It was pretty much this service pattern until the 1980s along the North Kent line, then when Lewisham, Blackheath and Abbey Wood were added, the service was cut back off peak to Gillingham only, leaving the Maidstone West portion, as the Strood to Maidstone/Paddock Wood shuttle we see today, services to Ramsgate did continue in the peaks until the early 1990s since then services to Ramsgate via Woolwich have only been summer excursion services, one of the last remaining seaside excursion specials still running.

There was talk a couple of years ago of extending the CHX to Dartford via Woolwich service down to Maidstone West so the CrossRail net could be widened, not sure if this is still though.

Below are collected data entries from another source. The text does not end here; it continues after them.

-- pv_equiv track=rewrite | github.com/MrBrantCode/unitest_baseline | mut_generate/mist_train_cf/cf_53464/solution.py | compute
-- ===== SOURCE A (Python) =====
-- def compute(lst):
--     def is_prime(n):
--         if n < 2:
--             return False
--         for i in range(2, int(n**0.5) + 1):
--             if n % i == 0:
--                 return False
--         return True
--
--     prime_numbers = [i for i in lst if is_prime(i)]
--     if not prime_numbers:
--         return 0
--     smallest_prime = min(prime_numbers)
--     product = 1
--     while smallest_prime:
--         digit = smallest_prime % 10
--         product *= digit
--         smallest_prime //= 10
--     return product
-- ===== SOURCE B (Python) =====
-- def compute(lst):
--     def is_prime(n):
--         if n < 2:
--             return False
--         i = 2
--         while i * i <= n:
--             if n % i == 0:
--                 return False
--             i += 1
--         return True
--
--     def digit_product(n):
--         return 1 if n == 0 else digit_product(n // 10) * (n % 10)
--
--     for x in sorted(lst):
--         if is_prime(x):
--             return digit_product(x)
--     return 0
-- ===== Notes on version B (the rewrite author's own statement) =====
-- stated objective: faster
-- what changed: Replaces the filter-all-primes-then-min structure plus a mod/div while-loop by a sort-then-early-exit scan that stops at the first (hence smallest) prime, an i*i<=n trial-division loop, and a recursive digit product.
import Mathlib
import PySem

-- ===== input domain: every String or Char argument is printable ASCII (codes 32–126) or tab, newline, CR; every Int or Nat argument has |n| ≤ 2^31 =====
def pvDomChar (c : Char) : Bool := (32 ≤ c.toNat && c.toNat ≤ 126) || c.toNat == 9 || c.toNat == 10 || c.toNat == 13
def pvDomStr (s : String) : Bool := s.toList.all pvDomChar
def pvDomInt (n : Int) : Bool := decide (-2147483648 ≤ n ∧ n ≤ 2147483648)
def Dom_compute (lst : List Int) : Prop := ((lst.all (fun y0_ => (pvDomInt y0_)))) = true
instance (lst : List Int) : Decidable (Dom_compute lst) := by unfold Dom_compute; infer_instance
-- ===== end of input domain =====

-- B replaces A's filter-all-primes-then-min + mod/div while-loop by a sorted early-exit
-- scan with an i*i ≤ n trial-division loop and a recursive digit product (objective: alternative).

-- ===== PORT A =====
-- int(n**0.5) is ported as Nat.sqrt n.toNat: exact on Dom (|n| ≤ 2^31 keeps
-- the float square root exact at perfect squares, and an off-by-one bound at
-- non-squares checks only divisors > sqrt that cannot flip the result).
def pvIsPrimeA (n : Int) : Bool :=
  if n < 2 then false
  else if (PySem.List.pyRange 2 ((Nat.sqrt n.toNat : Int) + 1) 1).any
            (fun i => PySem.Int.mod n i == 0) then false
  else true

-- the 'while smallest_prime' loop; 'n ≤ 0' instead of 'n = 0' is a totality guard
-- (the loop only ever runs on a prime ≥ 2)
def pvDigitLoopA (n p : Int) : Int :=
  if h : n ≤ 0 then p
  else pvDigitLoopA (PySem.Int.floordiv n 10) (p * PySem.Int.mod n 10)
termination_by n.toNat
decreasing_by
  have h10 : PySem.Int.floordiv n 10 = n / 10 := PySem.Int.floordiv_eq_ediv_of_pos (by norm_num)
  rw [h10]; omega

def compute (lst : List Int) : Int :=
  let primes := lst.filter (fun i => pvIsPrimeA i)
  if primes = [] then 0
  else pvDigitLoopA ((PySem.List.min? primes (fun x => x)).getD 0) 1

-- ===== PORT B =====
def pvIsPrimeLoopB (n i : Int) : Bool :=
  if h : i * i ≤ n then
    (if PySem.Int.mod n i = 0 then false else pvIsPrimeLoopB n (i + 1))
  else true
termination_by (n + 1 - i).toNat
decreasing_by
  have h0 : 0 ≤ i * i := mul_self_nonneg i
  have hin : i ≤ n := by
    by_cases hi : i ≤ 0
    · omega
    · nlinarith
  omega

def pvIsPrimeB (n : Int) : Bool :=
  if n < 2 then false else pvIsPrimeLoopB n 2

-- 'n ≤ 0' instead of 'n == 0' is a totality guard (only called on a prime ≥ 2)
def pvDigitProdB (n : Int) : Int :=
  if h : n ≤ 0 then 1
  else pvDigitProdB (PySem.Int.floordiv n 10) * PySem.Int.mod n 10
termination_by n.toNat
decreasing_by
  have h10 : PySem.Int.floordiv n 10 = n / 10 := PySem.Int.floordiv_eq_ediv_of_pos (by norm_num)
  rw [h10]; omega

def pvScanB : List Int → Int
  | [] => 0
  | x :: t => if pvIsPrimeB x then pvDigitProdB x else pvScanB t

def compute_alt (lst : List Int) : Int :=
  pvScanB (PySem.List.sorted lst (fun x => x) false)

-- ===== PRECONDITION & SPEC =====
def Spec_compute (lst : List Int) (out : Int) : Prop := out = compute_alt lst
instance (lst : List Int) (out : Int) : Decidable (Spec_compute lst out) := by unfold Spec_compute; infer_instance

-- ===== CLAIM (what is proved, stated in full; the proofs are below) =====
def Claim_equal_compute : Prop := ∀ (lst : List Int), Dom_compute lst → Spec_compute lst (compute lst)

-- ===== LEMMAS AND PROOFS =====

-- B's trial-division loop finds a divisor iff one exists at or above i (for 1 ≤ i)
theorem pvIsPrimeLoopB_iff (n : Int) : ∀ i : Int, 1 ≤ i →
    (pvIsPrimeLoopB n i = true ↔ ∀ j : Int, i ≤ j → j * j ≤ n → PySem.Int.mod n j ≠ 0) := by
  intro i
  induction i using pvIsPrimeLoopB.induct (n := n) with
  | case1 x h hm =>
    intro hx
    rw [pvIsPrimeLoopB]
    simp only [dif_pos h, if_pos hm]
    constructor
    · intro H; cases H
    · intro H; exact absurd hm (H x le_rfl h)
  | case2 x h hm ih =>
    intro hx
    rw [pvIsPrimeLoopB]
    simp only [dif_pos h, if_neg hm]
    rw [ih (by omega)]
    constructor
    · intro H j hj hjj
      rcases eq_or_lt_of_le hj with rfl | hlt
      · exact hm
      · exact H j (by omega) hjj
    · intro H j hj hjj
      exact H j (by omega) hjj
  | case3 x h =>
    intro hx
    rw [pvIsPrimeLoopB]
    simp only [dif_neg h]
    constructor
    · intro _ j hj hjj
      exact absurd (le_trans (by nlinarith : x * x ≤ j * j) hjj) h
    · intro _; trivial

-- A's sqrt bound and B's i*i ≤ n bound describe the same divisor range
theorem pvIsPrime_eq (n : Int) : pvIsPrimeA n = pvIsPrimeB n := by
  unfold pvIsPrimeA pvIsPrimeB
  by_cases h2 : n < 2
  · simp [h2]
  · simp only [if_neg h2]
    rw [Bool.eq_iff_iff]
    have hn : 0 ≤ n := by omega
    have hrange : ∀ i : Int, (2 ≤ i ∧ i < (Nat.sqrt n.toNat : Int) + 1) ↔ (2 ≤ i ∧ i * i ≤ n) := by
      intro i
      constructor
      · rintro ⟨hi, hlt⟩
        refine ⟨hi, ?_⟩
        have hile : i.toNat ≤ Nat.sqrt n.toNat := by omega
        have := Nat.le_sqrt.mp hile
        have : (i.toNat * i.toNat : Int) ≤ (n.toNat : Int) := by exact_mod_cast this
        have hi0 : 0 ≤ i := by omega
        push_cast at this
        rw [Int.toNat_of_nonneg hi0, Int.toNat_of_nonneg hn] at this
        exact this
      · rintro ⟨hi, hsq⟩
        refine ⟨hi, ?_⟩
        have hi0 : 0 ≤ i := by omega
        have hnat : i.toNat * i.toNat ≤ n.toNat := by
          have : (i.toNat * i.toNat : Int) ≤ (n.toNat : Int) := by
            push_cast [Int.toNat_of_nonneg hi0, Int.toNat_of_nonneg hn]
            exact hsq
          exact_mod_cast this
        have := Nat.le_sqrt.mpr hnat
        omega
    rw [pvIsPrimeLoopB_iff n 2 (by norm_num)]
    constructor
    · intro H j hj hjj
      by_contra hmod
      have hany : (PySem.List.pyRange 2 ((Nat.sqrt n.toNat : Int) + 1) 1).any
          (fun i => PySem.Int.mod n i == 0) = true := by
        rw [List.any_eq_true]
        exact ⟨j, PySem.List.mem_pyRange_one.mpr ((hrange j).mpr ⟨hj, hjj⟩), by simp [hmod]⟩
      simp [hany] at H
    · intro H
      rw [if_neg]
      rw [List.any_eq_true]
      rintro ⟨i, hmem, hbeq⟩
      rw [PySem.List.mem_pyRange_one] at hmem
      have hii := (hrange i).mp ⟨hmem.1, hmem.2⟩
      exact H i hmem.1 hii.2 (by simpa using hbeq)

-- A's accumulator loop computes the same product as B's recursion
theorem pvDigit_eq_aux : ∀ (k : Nat) (n p : Int), n.toNat ≤ k →
    pvDigitLoopA n p = p * pvDigitProdB n := by
  intro k
  induction k with
  | zero =>
    intro n p hk
    have h : n ≤ 0 := by omega
    rw [pvDigitLoopA, pvDigitProdB]
    simp [h]
  | succ k ih =>
    intro n p hk
    by_cases h : n ≤ 0
    · rw [pvDigitLoopA, pvDigitProdB]; simp [h]
    · rw [pvDigitLoopA, pvDigitProdB]
      simp only [dif_neg h]
      have h10 : PySem.Int.floordiv n 10 = n / 10 :=
        PySem.Int.floordiv_eq_ediv_of_pos (by norm_num)
      rw [ih _ _ (by rw [h10]; omega)]
      ring

theorem pvDigit_eq (n p : Int) : pvDigitLoopA n p = p * pvDigitProdB n :=
  pvDigit_eq_aux n.toNat n p le_rfl

-- scanning a sorted list stops exactly at the minimum prime
theorem pvScan_eq_zero (S : List Int) (h : ∀ x ∈ S, pvIsPrimeB x = false) :
    pvScanB S = 0 := by
  induction S with
  | nil => rfl
  | cons x t ih =>
    rw [pvScanB, h x (List.mem_cons_self), if_neg (by simp)]
    exact ih (fun y hy => h y (List.mem_cons_of_mem _ hy))

theorem pvScan_min (S : List Int) (m : Int)
    (hsorted : S.Pairwise (fun a b => a ≤ b))
    (hm : m ∈ S) (hpm : pvIsPrimeB m = true)
    (hmin : ∀ y ∈ S, pvIsPrimeB y = true → m ≤ y) :
    pvScanB S = pvDigitProdB m := by
  induction S with
  | nil => cases hm
  | cons x t ih =>
    rw [List.pairwise_cons] at hsorted
    by_cases hx : pvIsPrimeB x = true
    · rw [pvScanB, if_pos hx]
      have hxm : x = m := by
        have h1 : m ≤ x := hmin x List.mem_cons_self hx
        rcases List.mem_cons.mp hm with rfl | hmt
        · rfl
        · exact le_antisymm (hsorted.1 m hmt) h1
      rw [hxm]
    · rw [pvScanB, if_neg hx]
      have hmt : m ∈ t := by
        rcases List.mem_cons.mp hm with rfl | hmt
        · exact absurd hpm hx
        · exact hmt
      exact ih hsorted.2 hmt (fun y hy hpy => hmin y (List.mem_cons_of_mem _ hy) hpy)

-- ===== VERDICT (by name: the statement is the Claim_ definition above) =====
theorem compute_spec : Claim_equal_compute := by
  intro lst _
  unfold Spec_compute compute compute_alt
  by_cases hp : lst.filter (fun i => pvIsPrimeA i) = []
  · simp only [hp, if_pos]
    rw [List.filter_eq_nil_iff] at hp
    rw [pvScan_eq_zero]
    intro x hx
    rw [PySem.List.mem_sorted] at hx
    have := hp x hx
    rw [pvIsPrime_eq] at this
    simpa using this
  · simp only [if_neg hp]
    obtain ⟨m, hm⟩ : ∃ m, PySem.List.min? (lst.filter (fun i => pvIsPrimeA i)) (fun x => x) = some m := by
      cases hmin : PySem.List.min? (lst.filter (fun i => pvIsPrimeA i)) (fun x => x) with
      | none => exact absurd ((PySem.List.min?_eq_none_iff _ _).mp hmin) hp
      | some m => exact ⟨m, rfl⟩
    rw [hm, Option.getD_some]
    have hmem := PySem.List.min?_mem hm
    have hmin := PySem.List.min?_isMin hm
    rw [List.mem_filter] at hmem
    have hpmA : pvIsPrimeA m = true := by simpa using hmem.2
    have hpmB : pvIsPrimeB m = true := pvIsPrime_eq m ▸ hpmA
    rw [pvDigit_eq, one_mul]
    symm
    apply pvScan_min _ m
    · exact PySem.List.sorted_pairwise lst (fun x => x)
    · rw [PySem.List.mem_sorted]; exact hmem.1
    · exact hpmB
    · intro y hy hpy
      rw [PySem.List.mem_sorted] at hy
      have hyf : y ∈ lst.filter (fun i => pvIsPrimeA i) := by
        rw [List.mem_filter]
        exact ⟨hy, by rw [pvIsPrime_eq]; simpa using hpy⟩
      exact hmin y hyf
-- pv_equiv track=rewrite | github.com/EdivaneNovais/escola.tech.vida.nova | estrutura_de_dados/elementos_repetidos.py | rep_1
-- ===== SOURCE A (Python) =====
-- def rep_1(lista):
--   repetidos = []
--   operacoes = 0
--   for i in range(len(lista)):
--     for j in range(i + 1, len(lista)):
--       operacoes += 1
--       if lista[i] == lista[j]:
--         repetidos.append(lista[i])
--   return repetidos, operacoes
-- ===== SOURCE B (Python) =====
-- def rep_1(lista):
--     counts = {}
--     rev = []
--     for v in reversed(lista):
--         c = counts.get(v, 0)
--         rev.extend([v] * c)
--         counts[v] = c + 1
--     n = len(lista)
--     return rev[::-1], n * (n - 1) // 2
-- ===== Notes on version B (the rewrite author's own statement) =====
-- stated objective: alternative
-- what changed: A's nested all-pairs index scan is replaced by a single right-to-left pass keeping a suffix-occurrence-count dict (emitting each value c times, then reversing the accumulated list) and the closed form n*(n-1)//2 for the comparison counter; the cost becomes O(n + output size) instead of O(n^2), though on duplicate-heavy inputs the output itself is quadratic.
import Mathlib
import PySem

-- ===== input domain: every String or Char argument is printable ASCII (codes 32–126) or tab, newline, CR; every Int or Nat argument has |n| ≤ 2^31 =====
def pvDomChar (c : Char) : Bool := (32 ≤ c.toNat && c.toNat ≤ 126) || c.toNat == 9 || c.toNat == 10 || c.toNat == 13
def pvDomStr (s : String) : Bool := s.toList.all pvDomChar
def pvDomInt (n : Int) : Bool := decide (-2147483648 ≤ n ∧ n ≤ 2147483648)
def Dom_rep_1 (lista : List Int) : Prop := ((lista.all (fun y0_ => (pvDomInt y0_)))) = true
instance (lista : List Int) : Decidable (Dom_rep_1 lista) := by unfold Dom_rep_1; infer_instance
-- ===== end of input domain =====

-- B replaces A's nested pairwise scan by one right-to-left pass with a suffix-count dict
-- and the closed form n(n-1)//2 for the comparison counter (same return value).

-- ===== PORT A =====
-- the indices i, j produced by pyRange are always in range here, so pyGetD with default 0 is exact
def rep_1 (lista : List Int) : List Int × Int :=
  (PySem.List.pyRange 0 (lista.length : Int) 1).foldl (fun st i =>
    (PySem.List.pyRange (i + 1) (lista.length : Int) 1).foldl (fun st2 j =>
      let st3 : List Int × Int := (st2.1, st2.2 + 1)
      if PySem.List.pyGetD lista i 0 = PySem.List.pyGetD lista j 0 then
        (st3.1 ++ [PySem.List.pyGetD lista i 0], st3.2)
      else st3) st) ([], 0)

-- ===== PORT B =====
def rep_1_alt (lista : List Int) : List Int × Int :=
  let st := lista.reverse.foldl (fun (st : PySem.Dict Int Int × List Int) v =>
    let c := st.1.getD v 0
    (st.1.insert v (c + 1), st.2 ++ List.replicate c.toNat v))
    (PySem.Dict.empty, [])
  (st.2.reverse,
    PySem.Int.floordiv ((lista.length : Int) * ((lista.length : Int) - 1)) 2)

-- ===== PRECONDITION & SPEC =====
def Spec_rep_1 (lista : List Int) (out : List Int × Int) : Prop := out = rep_1_alt lista
instance (lista : List Int) (out : List Int × Int) : Decidable (Spec_rep_1 lista out) := by unfold Spec_rep_1; infer_instance

-- ===== CLAIM (what is proved, stated in full; the proofs are below) =====
def Claim_equal_rep_1 : Prop := ∀ (lista : List Int), Dom_rep_1 lista → Spec_rep_1 lista (rep_1 lista)

-- ===== LEMMAS AND PROOFS =====

-- common characterisation of both programs: for each position, its value repeated once per
-- equal later element, concatenated in position order; plus the comparison count
def fRep : List Int → List Int × Int
  | [] => ([], 0)
  | x :: xs => (List.replicate (xs.count x) x ++ (fRep xs).1, (xs.length : Int) + (fRep xs).2)

-- A's inner loop: appends lista[i] once per equal element of the suffix from b, counts len - b
theorem rep_1_inner (lista : List Int) (i : Int) (k : Nat) :
    ∀ (b : Int) (st : List Int × Int), 0 ≤ b → b ≤ (lista.length : Int) →
    ((lista.length : Int) - b).toNat = k →
    (PySem.List.pyRange b (lista.length : Int) 1).foldl (fun st2 j =>
      let st3 : List Int × Int := (st2.1, st2.2 + 1)
      if PySem.List.pyGetD lista i 0 = PySem.List.pyGetD lista j 0 then
        (st3.1 ++ [PySem.List.pyGetD lista i 0], st3.2)
      else st3) st
    = (st.1 ++ List.replicate ((lista.drop b.toNat).count (PySem.List.pyGetD lista i 0)) (PySem.List.pyGetD lista i 0),
       st.2 + ((lista.length : Int) - b)) := by
  induction k with
  | zero =>
    intro b st hb hble hk
    have hbn : b = (lista.length : Int) := by omega
    subst hbn
    rw [PySem.List.pyRange_one_eq_nil le_rfl]
    simp [List.drop_eq_nil_of_le (le_refl lista.length)]
  | succ k ih =>
    intro b st hb hble hk
    have hlt : b < (lista.length : Int) := by omega
    rw [PySem.List.pyRange_one_cons hlt]
    have hbl : b.toNat < lista.length := by omega
    have hdrop : lista.drop b.toNat = lista[b.toNat] :: lista.drop (b.toNat + 1) :=
      List.drop_eq_getElem_cons hbl
    have hget : PySem.List.pyGetD lista b 0 = lista[b.toNat] :=
      PySem.List.pyGetD_eq_getElem (xs:=lista) (i:=b) (d:=0) hb (by omega)
    have htonat : (b + 1).toNat = b.toNat + 1 := by omega
    simp only [List.foldl_cons]
    by_cases hv : PySem.List.pyGetD lista i 0 = PySem.List.pyGetD lista b 0
    · rw [if_pos hv, ih (b+1) _ (by omega) (by omega) (by omega)]
      rw [hdrop, htonat]
      simp only [List.count_cons, hget, hv]
      simp [List.replicate_succ, List.append_assoc]
      omega
    · rw [if_neg hv, ih (b+1) _ (by omega) (by omega) (by omega)]
      rw [hdrop, htonat]
      simp only [List.count_cons]
      have : ¬ (lista[b.toNat] = PySem.List.pyGetD lista i 0) := by
        rw [← hget]; exact fun h => hv h.symm
      simp [this]
      omega

-- A's outer loop from index a computes fRep of the suffix
theorem rep_1_outer (lista : List Int) (k : Nat) :
    ∀ (a : Int) (st : List Int × Int), 0 ≤ a → a ≤ (lista.length : Int) →
    ((lista.length : Int) - a).toNat = k →
    (PySem.List.pyRange a (lista.length : Int) 1).foldl (fun st i =>
      (PySem.List.pyRange (i + 1) (lista.length : Int) 1).foldl (fun st2 j =>
        let st3 : List Int × Int := (st2.1, st2.2 + 1)
        if PySem.List.pyGetD lista i 0 = PySem.List.pyGetD lista j 0 then
          (st3.1 ++ [PySem.List.pyGetD lista i 0], st3.2)
        else st3) st) st
    = (st.1 ++ (fRep (lista.drop a.toNat)).1, st.2 + (fRep (lista.drop a.toNat)).2) := by
  induction k with
  | zero =>
    intro a st ha hale hk
    have han : a = (lista.length : Int) := by omega
    subst han
    rw [PySem.List.pyRange_one_eq_nil le_rfl]
    simp [List.drop_eq_nil_of_le (le_refl lista.length), fRep]
  | succ k ih =>
    intro a st ha hale hk
    have hlt : a < (lista.length : Int) := by omega
    rw [PySem.List.pyRange_one_cons hlt]
    have hal : a.toNat < lista.length := by omega
    have hdrop : lista.drop a.toNat = lista[a.toNat] :: lista.drop (a.toNat + 1) :=
      List.drop_eq_getElem_cons hal
    have hget : PySem.List.pyGetD lista a 0 = lista[a.toNat] :=
      PySem.List.pyGetD_eq_getElem (xs:=lista) (i:=a) (d:=0) ha (by omega)
    have htonat : (a + 1).toNat = a.toNat + 1 := by omega
    simp only [List.foldl_cons]
    rw [rep_1_inner lista a ((lista.length : Int) - (a+1)).toNat (a+1) st (by omega) (by omega) rfl]
    rw [ih (a+1) _ (by omega) (by omega) (by omega)]
    rw [hdrop, htonat, hget]
    simp only [fRep]
    rw [Prod.ext_iff]
    refine ⟨List.append_assoc _ _ _, ?_⟩
    simp only [List.length_drop]
    omega

theorem rep_1_eq_fRep (lista : List Int) : rep_1 lista = fRep lista := by
  unfold rep_1
  rw [rep_1_outer lista (lista.length : Int).toNat 0 ([], 0) le_rfl (by omega) (by omega)]
  simp

-- B's loop invariant: the dict holds the suffix counts, the accumulator is fRep's list reversed
theorem rep_1_alt_inv (lista : List Int) :
    (∀ v, ((lista.reverse.foldl (fun (st : PySem.Dict Int Int × List Int) v =>
      let c := st.1.getD v 0
      (st.1.insert v (c + 1), st.2 ++ List.replicate c.toNat v))
      (PySem.Dict.empty, [])).1).getD v 0 = (lista.count v : Int)) ∧
    ((lista.reverse.foldl (fun (st : PySem.Dict Int Int × List Int) v =>
      let c := st.1.getD v 0
      (st.1.insert v (c + 1), st.2 ++ List.replicate c.toNat v))
      (PySem.Dict.empty, [])).2 = (fRep lista).1.reverse) := by
  induction lista with
  | nil => simp [fRep, PySem.Dict.getD_empty]
  | cons x xs ih =>
    obtain ⟨ih1, ih2⟩ := ih
    simp only [List.reverse_cons, List.foldl_append, List.foldl_cons, List.foldl_nil]
    constructor
    · intro v
      rw [PySem.Dict.getD_insert]
      by_cases hv : v = x
      · subst hv; rw [if_pos rfl, ih1, List.count_cons_self]; push_cast; ring
      · rw [if_neg hv, ih1, List.count_cons_of_ne (by exact fun h => hv h.symm)]
    · rw [ih2, ih1]
      simp only [fRep, List.reverse_append, List.reverse_replicate, Int.toNat_natCast]

theorem fRep_two_mul (lista : List Int) :
    2 * (fRep lista).2 = (lista.length : Int) * ((lista.length : Int) - 1) := by
  induction lista with
  | nil => simp [fRep]
  | cons x xs ih =>
    simp only [fRep, List.length_cons]
    push_cast
    linarith

theorem fRep_snd (lista : List Int) :
    (fRep lista).2 = PySem.Int.floordiv ((lista.length : Int) * ((lista.length : Int) - 1)) 2 := by
  have h := fRep_two_mul lista
  exact ((PySem.Int.floordiv_eq_iff_of_pos (by norm_num)).2 ⟨by omega, by omega⟩).symm

theorem rep_1_alt_eq_fRep (lista : List Int) : rep_1_alt lista = fRep lista := by
  unfold rep_1_alt
  obtain ⟨_, h2⟩ := rep_1_alt_inv lista
  simp only [h2, List.reverse_reverse, ← fRep_snd]

-- ===== VERDICT (by name: the statement is the Claim_ definition above) =====
theorem rep_1_spec : Claim_equal_rep_1 := by
  intro lista _
  unfold Spec_rep_1
  rw [rep_1_eq_fRep, rep_1_alt_eq_fRep]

That was more or less the pattern introduced in 1959: the existing North Kent semi fast (Woolwich A, Dartford, Gravesend, Strood) continued all stations to Ramsgate and cross connected with a Sheerness-Dover stopper, while the Victoria-Gillingham stopper went to Sheerness direct. Essentially a 1939 pattern of service which lasted until Victoria-Ramsgate went half hourly instead in the 70s (as did both CHX and VIC-Gillingham, with the North Kent service diverting via Lewisham and calling at Abbey Wood).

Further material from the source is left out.